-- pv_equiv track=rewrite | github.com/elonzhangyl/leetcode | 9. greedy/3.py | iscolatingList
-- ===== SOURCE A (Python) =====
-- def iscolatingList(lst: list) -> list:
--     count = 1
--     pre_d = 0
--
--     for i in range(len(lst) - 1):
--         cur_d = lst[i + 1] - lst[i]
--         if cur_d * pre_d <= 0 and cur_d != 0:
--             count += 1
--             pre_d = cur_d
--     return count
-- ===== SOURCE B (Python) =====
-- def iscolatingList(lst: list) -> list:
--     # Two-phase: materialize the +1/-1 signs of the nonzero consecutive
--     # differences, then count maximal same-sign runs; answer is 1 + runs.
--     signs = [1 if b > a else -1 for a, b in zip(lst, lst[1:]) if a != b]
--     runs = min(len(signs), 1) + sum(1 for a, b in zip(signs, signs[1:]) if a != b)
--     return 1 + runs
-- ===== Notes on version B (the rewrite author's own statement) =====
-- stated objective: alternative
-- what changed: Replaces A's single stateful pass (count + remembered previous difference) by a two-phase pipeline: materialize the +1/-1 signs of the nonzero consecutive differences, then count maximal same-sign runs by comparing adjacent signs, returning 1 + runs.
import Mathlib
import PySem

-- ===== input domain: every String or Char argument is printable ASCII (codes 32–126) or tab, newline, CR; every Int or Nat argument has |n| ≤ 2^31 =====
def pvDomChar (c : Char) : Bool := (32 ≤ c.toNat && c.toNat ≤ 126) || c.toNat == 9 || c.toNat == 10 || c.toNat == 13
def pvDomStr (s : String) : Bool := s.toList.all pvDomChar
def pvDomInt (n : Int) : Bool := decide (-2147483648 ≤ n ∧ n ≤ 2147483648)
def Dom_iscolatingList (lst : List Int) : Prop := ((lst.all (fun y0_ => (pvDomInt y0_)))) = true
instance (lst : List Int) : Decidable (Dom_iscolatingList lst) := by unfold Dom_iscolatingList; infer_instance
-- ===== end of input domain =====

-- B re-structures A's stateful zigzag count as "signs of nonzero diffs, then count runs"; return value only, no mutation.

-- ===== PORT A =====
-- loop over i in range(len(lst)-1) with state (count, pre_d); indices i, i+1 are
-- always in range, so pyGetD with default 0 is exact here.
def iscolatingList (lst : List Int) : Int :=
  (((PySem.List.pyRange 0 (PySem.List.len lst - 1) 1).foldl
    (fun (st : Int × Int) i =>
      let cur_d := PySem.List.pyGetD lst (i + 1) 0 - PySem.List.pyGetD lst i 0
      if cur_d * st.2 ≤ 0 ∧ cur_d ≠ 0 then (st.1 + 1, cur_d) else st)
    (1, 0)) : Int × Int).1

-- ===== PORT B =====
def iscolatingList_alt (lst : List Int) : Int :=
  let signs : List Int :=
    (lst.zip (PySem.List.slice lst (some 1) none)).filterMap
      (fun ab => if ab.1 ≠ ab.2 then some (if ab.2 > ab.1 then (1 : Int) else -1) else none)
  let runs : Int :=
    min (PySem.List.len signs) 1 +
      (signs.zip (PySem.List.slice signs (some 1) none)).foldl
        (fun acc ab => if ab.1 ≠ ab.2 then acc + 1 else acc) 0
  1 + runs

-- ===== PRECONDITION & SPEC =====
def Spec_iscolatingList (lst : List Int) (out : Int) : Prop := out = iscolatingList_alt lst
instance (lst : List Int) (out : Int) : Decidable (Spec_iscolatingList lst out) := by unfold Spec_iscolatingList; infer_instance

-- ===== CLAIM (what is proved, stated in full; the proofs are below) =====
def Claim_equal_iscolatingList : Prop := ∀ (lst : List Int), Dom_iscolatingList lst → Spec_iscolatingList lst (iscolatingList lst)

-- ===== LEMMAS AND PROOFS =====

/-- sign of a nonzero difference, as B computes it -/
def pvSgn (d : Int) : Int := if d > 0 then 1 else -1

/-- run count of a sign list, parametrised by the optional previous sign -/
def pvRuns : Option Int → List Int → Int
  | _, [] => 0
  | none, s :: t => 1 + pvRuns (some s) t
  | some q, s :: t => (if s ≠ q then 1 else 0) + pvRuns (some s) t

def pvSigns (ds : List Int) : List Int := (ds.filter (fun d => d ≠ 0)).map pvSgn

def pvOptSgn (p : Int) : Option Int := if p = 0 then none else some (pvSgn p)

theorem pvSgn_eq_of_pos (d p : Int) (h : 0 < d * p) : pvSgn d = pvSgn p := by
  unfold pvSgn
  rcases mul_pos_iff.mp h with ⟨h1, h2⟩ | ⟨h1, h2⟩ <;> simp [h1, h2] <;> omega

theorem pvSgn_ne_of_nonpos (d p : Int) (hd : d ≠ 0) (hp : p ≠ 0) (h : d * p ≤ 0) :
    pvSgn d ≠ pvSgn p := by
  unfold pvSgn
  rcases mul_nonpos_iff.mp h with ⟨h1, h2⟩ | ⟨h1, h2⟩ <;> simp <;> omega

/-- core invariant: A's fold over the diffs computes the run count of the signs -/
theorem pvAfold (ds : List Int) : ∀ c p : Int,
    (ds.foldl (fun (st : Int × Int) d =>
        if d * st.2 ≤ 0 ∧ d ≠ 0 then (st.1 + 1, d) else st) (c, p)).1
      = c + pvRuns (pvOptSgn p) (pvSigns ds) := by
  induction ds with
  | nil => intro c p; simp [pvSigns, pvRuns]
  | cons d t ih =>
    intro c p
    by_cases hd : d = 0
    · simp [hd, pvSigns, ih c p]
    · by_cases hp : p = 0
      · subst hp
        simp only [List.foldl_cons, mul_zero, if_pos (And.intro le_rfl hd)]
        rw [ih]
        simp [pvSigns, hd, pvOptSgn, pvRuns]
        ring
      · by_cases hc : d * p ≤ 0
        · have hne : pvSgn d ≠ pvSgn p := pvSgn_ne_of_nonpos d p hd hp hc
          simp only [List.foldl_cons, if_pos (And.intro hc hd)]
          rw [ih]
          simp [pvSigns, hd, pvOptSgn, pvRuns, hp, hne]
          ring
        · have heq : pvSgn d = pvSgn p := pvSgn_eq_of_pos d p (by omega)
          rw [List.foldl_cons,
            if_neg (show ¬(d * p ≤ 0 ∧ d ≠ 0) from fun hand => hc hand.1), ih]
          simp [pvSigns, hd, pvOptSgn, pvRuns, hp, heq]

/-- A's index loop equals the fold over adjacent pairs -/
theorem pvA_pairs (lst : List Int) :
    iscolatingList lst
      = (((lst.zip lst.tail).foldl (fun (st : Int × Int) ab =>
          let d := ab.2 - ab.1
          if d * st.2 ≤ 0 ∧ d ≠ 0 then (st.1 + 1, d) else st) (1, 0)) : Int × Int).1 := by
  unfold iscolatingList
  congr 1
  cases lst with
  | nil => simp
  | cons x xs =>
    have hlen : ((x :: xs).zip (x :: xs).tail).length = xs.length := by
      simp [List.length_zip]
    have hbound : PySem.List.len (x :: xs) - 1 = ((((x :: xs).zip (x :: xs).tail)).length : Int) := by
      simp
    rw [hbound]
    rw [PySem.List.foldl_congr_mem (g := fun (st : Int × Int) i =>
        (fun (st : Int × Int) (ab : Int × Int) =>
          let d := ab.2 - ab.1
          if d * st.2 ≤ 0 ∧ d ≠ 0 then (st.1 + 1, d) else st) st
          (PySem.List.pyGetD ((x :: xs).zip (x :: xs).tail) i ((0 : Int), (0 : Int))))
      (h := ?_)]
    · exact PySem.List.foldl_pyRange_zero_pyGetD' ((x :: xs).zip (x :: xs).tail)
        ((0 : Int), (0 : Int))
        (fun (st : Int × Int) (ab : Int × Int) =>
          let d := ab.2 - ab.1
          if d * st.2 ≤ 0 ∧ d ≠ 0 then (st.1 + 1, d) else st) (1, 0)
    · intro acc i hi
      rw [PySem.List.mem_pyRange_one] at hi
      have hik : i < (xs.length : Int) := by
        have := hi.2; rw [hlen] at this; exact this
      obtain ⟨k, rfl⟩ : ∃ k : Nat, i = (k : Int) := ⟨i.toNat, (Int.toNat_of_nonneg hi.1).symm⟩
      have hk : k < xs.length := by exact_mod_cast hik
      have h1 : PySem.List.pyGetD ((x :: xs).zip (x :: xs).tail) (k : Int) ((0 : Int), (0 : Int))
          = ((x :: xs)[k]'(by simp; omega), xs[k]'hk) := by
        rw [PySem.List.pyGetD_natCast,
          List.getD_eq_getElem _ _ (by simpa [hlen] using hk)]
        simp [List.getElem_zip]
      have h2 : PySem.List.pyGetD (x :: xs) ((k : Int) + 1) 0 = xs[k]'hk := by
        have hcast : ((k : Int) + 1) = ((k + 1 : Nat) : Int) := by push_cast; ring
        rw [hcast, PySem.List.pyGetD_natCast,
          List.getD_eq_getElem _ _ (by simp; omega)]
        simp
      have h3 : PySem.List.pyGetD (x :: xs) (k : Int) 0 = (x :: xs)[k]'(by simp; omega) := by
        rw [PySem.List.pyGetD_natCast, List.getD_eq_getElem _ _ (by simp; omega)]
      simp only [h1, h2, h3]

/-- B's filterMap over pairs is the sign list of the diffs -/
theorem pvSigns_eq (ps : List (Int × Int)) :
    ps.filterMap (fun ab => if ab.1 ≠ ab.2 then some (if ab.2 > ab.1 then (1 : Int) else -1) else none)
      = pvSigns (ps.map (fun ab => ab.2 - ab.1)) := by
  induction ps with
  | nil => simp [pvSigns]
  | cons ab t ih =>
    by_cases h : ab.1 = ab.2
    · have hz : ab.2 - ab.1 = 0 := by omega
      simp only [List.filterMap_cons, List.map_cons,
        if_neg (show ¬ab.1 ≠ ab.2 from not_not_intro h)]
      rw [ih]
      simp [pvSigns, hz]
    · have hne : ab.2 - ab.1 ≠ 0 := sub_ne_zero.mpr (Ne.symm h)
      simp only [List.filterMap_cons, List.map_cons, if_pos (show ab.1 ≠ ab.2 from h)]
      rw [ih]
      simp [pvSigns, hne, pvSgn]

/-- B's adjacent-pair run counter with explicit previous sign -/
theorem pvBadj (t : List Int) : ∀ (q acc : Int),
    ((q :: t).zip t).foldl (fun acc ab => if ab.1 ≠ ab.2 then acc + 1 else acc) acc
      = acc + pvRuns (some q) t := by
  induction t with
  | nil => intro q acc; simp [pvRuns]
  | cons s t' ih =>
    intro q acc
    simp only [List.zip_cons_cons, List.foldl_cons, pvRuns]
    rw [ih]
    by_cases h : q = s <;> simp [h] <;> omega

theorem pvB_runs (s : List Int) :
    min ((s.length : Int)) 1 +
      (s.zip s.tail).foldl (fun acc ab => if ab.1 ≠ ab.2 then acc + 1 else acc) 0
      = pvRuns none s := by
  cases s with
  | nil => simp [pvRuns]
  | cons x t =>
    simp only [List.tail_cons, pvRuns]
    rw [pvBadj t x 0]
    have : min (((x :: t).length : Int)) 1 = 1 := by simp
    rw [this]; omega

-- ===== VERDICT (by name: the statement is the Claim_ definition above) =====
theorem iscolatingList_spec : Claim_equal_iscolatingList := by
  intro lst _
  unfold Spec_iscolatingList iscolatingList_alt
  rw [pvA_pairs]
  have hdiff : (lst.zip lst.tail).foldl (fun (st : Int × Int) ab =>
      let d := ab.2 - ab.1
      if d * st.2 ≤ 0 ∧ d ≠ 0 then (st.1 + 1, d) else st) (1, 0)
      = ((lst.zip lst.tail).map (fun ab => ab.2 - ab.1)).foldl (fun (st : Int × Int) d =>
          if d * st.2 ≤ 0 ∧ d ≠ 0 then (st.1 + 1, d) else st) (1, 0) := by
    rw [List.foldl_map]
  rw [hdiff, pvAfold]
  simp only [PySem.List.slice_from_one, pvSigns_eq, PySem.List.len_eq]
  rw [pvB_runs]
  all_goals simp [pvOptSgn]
◇ ◇ ◇ ◇ ◇
From the entries above, restate word for word the lines from the line containing "obtain ⟨k, rfl⟩" to the line containing "theorem pvBadj (t", both ends included, and nothing more.

      obtain ⟨k, rfl⟩ : ∃ k : Nat, i = (k : Int) := ⟨i.toNat, (Int.toNat_of_nonneg hi.1).symm⟩
      have hk : k < xs.length := by exact_mod_cast hik
      have h1 : PySem.List.pyGetD ((x :: xs).zip (x :: xs).tail) (k : Int) ((0 : Int), (0 : Int))
          = ((x :: xs)[k]'(by simp; omega), xs[k]'hk) := by
        rw [PySem.List.pyGetD_natCast,
          List.getD_eq_getElem _ _ (by simpa [hlen] using hk)]
        simp [List.getElem_zip]
      have h2 : PySem.List.pyGetD (x :: xs) ((k : Int) + 1) 0 = xs[k]'hk := by
        have hcast : ((k : Int) + 1) = ((k + 1 : Nat) : Int) := by push_cast; ring
        rw [hcast, PySem.List.pyGetD_natCast,
          List.getD_eq_getElem _ _ (by simp; omega)]
        simp
      have h3 : PySem.List.pyGetD (x :: xs) (k : Int) 0 = (x :: xs)[k]'(by simp; omega) := by
        rw [PySem.List.pyGetD_natCast, List.getD_eq_getElem _ _ (by simp; omega)]
      simp only [h1, h2, h3]

/-- B's filterMap over pairs is the sign list of the diffs -/
theorem pvSigns_eq (ps : List (Int × Int)) :
    ps.filterMap (fun ab => if ab.1 ≠ ab.2 then some (if ab.2 > ab.1 then (1 : Int) else -1) else none)
      = pvSigns (ps.map (fun ab => ab.2 - ab.1)) := by
  induction ps with
  | nil => simp [pvSigns]
  | cons ab t ih =>
    by_cases h : ab.1 = ab.2
    · have hz : ab.2 - ab.1 = 0 := by omega
      simp only [List.filterMap_cons, List.map_cons,
        if_neg (show ¬ab.1 ≠ ab.2 from not_not_intro h)]
      rw [ih]
      simp [pvSigns, hz]
    · have hne : ab.2 - ab.1 ≠ 0 := sub_ne_zero.mpr (Ne.symm h)
      simp only [List.filterMap_cons, List.map_cons, if_pos (show ab.1 ≠ ab.2 from h)]
      rw [ih]
      simp [pvSigns, hne, pvSgn]

/-- B's adjacent-pair run counter with explicit previous sign -/
theorem pvBadj (t : List Int) : ∀ (q acc : Int),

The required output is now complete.